Gerade noch höchster Geistesadel, wenig später Satan! - Wie nah doch Himmel und Hölle in unseren Seelen beieinander sind!

Klar, zwei Seelen wohnen, ach, in unserer Brust! – Faust hat es gewusst und leider dennoch nicht gecheckt, dass jener Mephistopheles, dem er im Außen begegnet, Teil seiner Seele ist. Sonst hätte er sich vielleicht nicht auf der Walpurgisnacht mit jungen geilen Hexen herumgetrieben, während seine Margarete sich in höchster seelischer Not befand, nicht wissend, wie sie mit dem Kind in ihrem Leib, das sie ihrer Liebe zu eben diesem Faust verdankte, umgehen solle. Jener ließ sie mutterseelenallein. Schließlich tötete sie es.
Als jener Doktor endlich mittels einer Vision mitten im walpurgisnächtlichen Treiben wahrnahm, dass sich Gretchen buchstäblich in der Hölle befand, ließ er sich zwar durch Mephistopheles zu ihr in ihren Kerker bringen - aber es war viel zu spät!
Gretchen mag in jener Kerkerszene, die Faust I abschließt, gespürt haben, wie kalt ein Herz ist, das im Griff des Mephistopheles ist. Worte hin oder her.

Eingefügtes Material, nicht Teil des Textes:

-- pv_equiv track=rewrite | github.com/pleavinseven/word_of_the_day_bot | redditbot/mutator.py | nasal
-- ===== SOURCE A (Python) =====
-- def nasal(word):
--     nasal_dict = {"B": "M", "Ch": "Ch", "C": "Ngh", "Dd": "Dd", "D": "N", "G": "Ng",
--                   "P": "Mh", "Th": "Th", "T": "Nh"
--                   }
--     for mutation in nasal_dict:
--         if word.startswith(mutation):
--             mutated_word = nasal_dict[mutation] + word[(len(mutation)):]
--             return mutated_word
--     return word
-- ===== SOURCE B (Python) =====
-- def nasal(word):
--     two = {"Ch": "Ch", "Dd": "Dd", "Th": "Th"}
--     one = {"B": "M", "C": "Ngh", "D": "N", "G": "Ng", "P": "Mh", "T": "Nh"}
--     head2 = word[:2]
--     if head2 in two:
--         return two[head2] + word[2:]
--     head1 = word[:1]
--     if head1 in one:
--         return one[head1] + word[1:]
--     return word
-- ===== Notes on version B (the rewrite author's own statement) =====
-- stated objective: alternative
-- what changed: Replaced A's ordered linear scan over a nine-rule dict with two slice-keyed lookup tables: word[:2] is tried against the three two-character rules first, then word[:1] against the six one-character rules, reproducing the longest-prefix-first priority without iterating over rules.
import Mathlib
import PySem

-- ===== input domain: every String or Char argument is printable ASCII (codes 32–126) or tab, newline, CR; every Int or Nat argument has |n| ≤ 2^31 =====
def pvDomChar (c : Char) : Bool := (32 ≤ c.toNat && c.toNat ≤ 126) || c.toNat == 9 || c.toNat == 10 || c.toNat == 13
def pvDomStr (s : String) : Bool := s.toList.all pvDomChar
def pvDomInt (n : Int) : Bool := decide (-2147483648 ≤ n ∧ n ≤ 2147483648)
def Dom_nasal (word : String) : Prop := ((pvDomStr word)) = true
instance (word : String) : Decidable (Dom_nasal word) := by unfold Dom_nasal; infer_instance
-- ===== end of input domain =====

-- B replaces A's ordered linear scan over the nine prefix rules with two lookup
-- tables keyed by word[:2] and word[:1] (two-char rules tried first); objective: alternative.

-- ===== PORT A =====
-- A's literal dict, as an association list in insertion order
def nasalDict : PySem.Dict String String :=
  PySem.Dict.mk [("B", "M"), ("Ch", "Ch"), ("C", "Ngh"), ("Dd", "Dd"), ("D", "N"),
                 ("G", "Ng"), ("P", "Mh"), ("Th", "Th"), ("T", "Nh")]

-- the 'for mutation in nasal_dict' loop: first key that word starts with wins, else fall through
def nasalLoop (d : PySem.Dict String String) (keys : List String) (word : String) : String :=
  match keys with
  | [] => word
  | m :: rest =>
      if PySem.Str.startswith word m then
        ((d.get? m).getD "") ++ PySem.Str.slice word (some (PySem.Str.len m)) none
      else nasalLoop d rest word

def nasal (word : String) : String :=
  nasalLoop nasalDict nasalDict.keys word

-- ===== PORT B =====
def nasalTwo : PySem.Dict String String :=
  PySem.Dict.mk [("Ch", "Ch"), ("Dd", "Dd"), ("Th", "Th")]

def nasalOne : PySem.Dict String String :=
  PySem.Dict.mk [("B", "M"), ("C", "Ngh"), ("D", "N"), ("G", "Ng"), ("P", "Mh"), ("T", "Nh")]

def nasal_alt (word : String) : String :=
  match nasalTwo.get? (PySem.Str.slice word none (some 2)) with
  | some r => r ++ PySem.Str.slice word (some 2) none
  | none =>
      match nasalOne.get? (PySem.Str.slice word none (some 1)) with
      | some r => r ++ PySem.Str.slice word (some 1) none
      | none => word

-- ===== PRECONDITION & SPEC =====
def Spec_nasal (word : String) (out : String) : Prop := out = nasal_alt word
instance (word : String) (out : String) : Decidable (Spec_nasal word out) := by unfold Spec_nasal; infer_instance

-- ===== CLAIM (what is proved, stated in full; the proofs are below) =====
def Claim_equal_nasal : Prop := ∀ (word : String), Dom_nasal word → Spec_nasal word (nasal word)

-- ===== LEMMAS AND PROOFS =====
theorem beq_slice (t : String) (l : List Char) (a b : Option Int) :
    (t == PySem.Str.slice (String.ofList l) a b)
      = (t.toList == PySem.List.slice l a b) := by
  rw [Bool.eq_iff_iff]
  simp [beq_iff_eq, ← String.toList_inj]

theorem slice_to_lit (l : List Char) (n : Nat) :
    PySem.List.slice l none (some (OfNat.ofNat n : Int)) = l.take n := by
  exact_mod_cast PySem.List.slice_to_natCast l n

theorem nasal_eq_alt (word : String) : nasal word = nasal_alt word := by
  have h : word = String.ofList word.toList := by simp
  rw [h]; generalize word.toList = l
  rcases l with _ | ⟨c, _ | ⟨d, cs⟩⟩ <;>
  · apply String.toList_inj.mp
    simp only [nasal, nasal_alt, nasalDict, nasalTwo, nasalOne,
      PySem.Dict.keys_mk, PySem.Dict.get?_mk_cons, beq_slice]
    simp [nasalLoop, PySem.Chars.startswith,
      slice_to_lit _ 1, slice_to_lit _ 2, PySem.Dict.get?]
    all_goals split_ifs <;> subst_vars <;> simp_all

-- ===== VERDICT (by name: the statement is the Claim_ definition above) =====
theorem nasal_spec : Claim_equal_nasal := by
  intro word _
  unfold Spec_nasal
  exact nasal_eq_alt word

Petrus hatte höchste Erkenntnis, und die wohl nicht nur im Kopf (wie es wohl bei Faust gewesen sein mag), sondern wohl auch im Herzen:

Als Jesus seine Jünger fragte, ob sie wüssten, wer er sei, vermuteten jene zunächst, er sei der wiedergeborene Elia oder der wiedergeborene Jeremia oder ein anderer der alttestamentarischen Propheten. Jesus stutzte sie übrigens nicht zurecht nach dem Motto: Was soll der Quatsch mit der Reinkarnation. Nein, die Stelle weist darauf hin, dass der Gedanke an sich für Jesus durchaus denkbar ist, eine der Belege für mich, warum dem christlichen Glauben Reinkarnation durchaus inhärent ist (die katholische Kirche hat bekanntlich jene, die an Seelenwanderung und damit auch an Reinkarnation fürderhin glauben, auf dem Konzil zu Konstantinopel 553 verflucht - seitdem glauben brav ganz viele Leute, vor allem Katholiken, aber auch Protestanten an ein einziges Leben).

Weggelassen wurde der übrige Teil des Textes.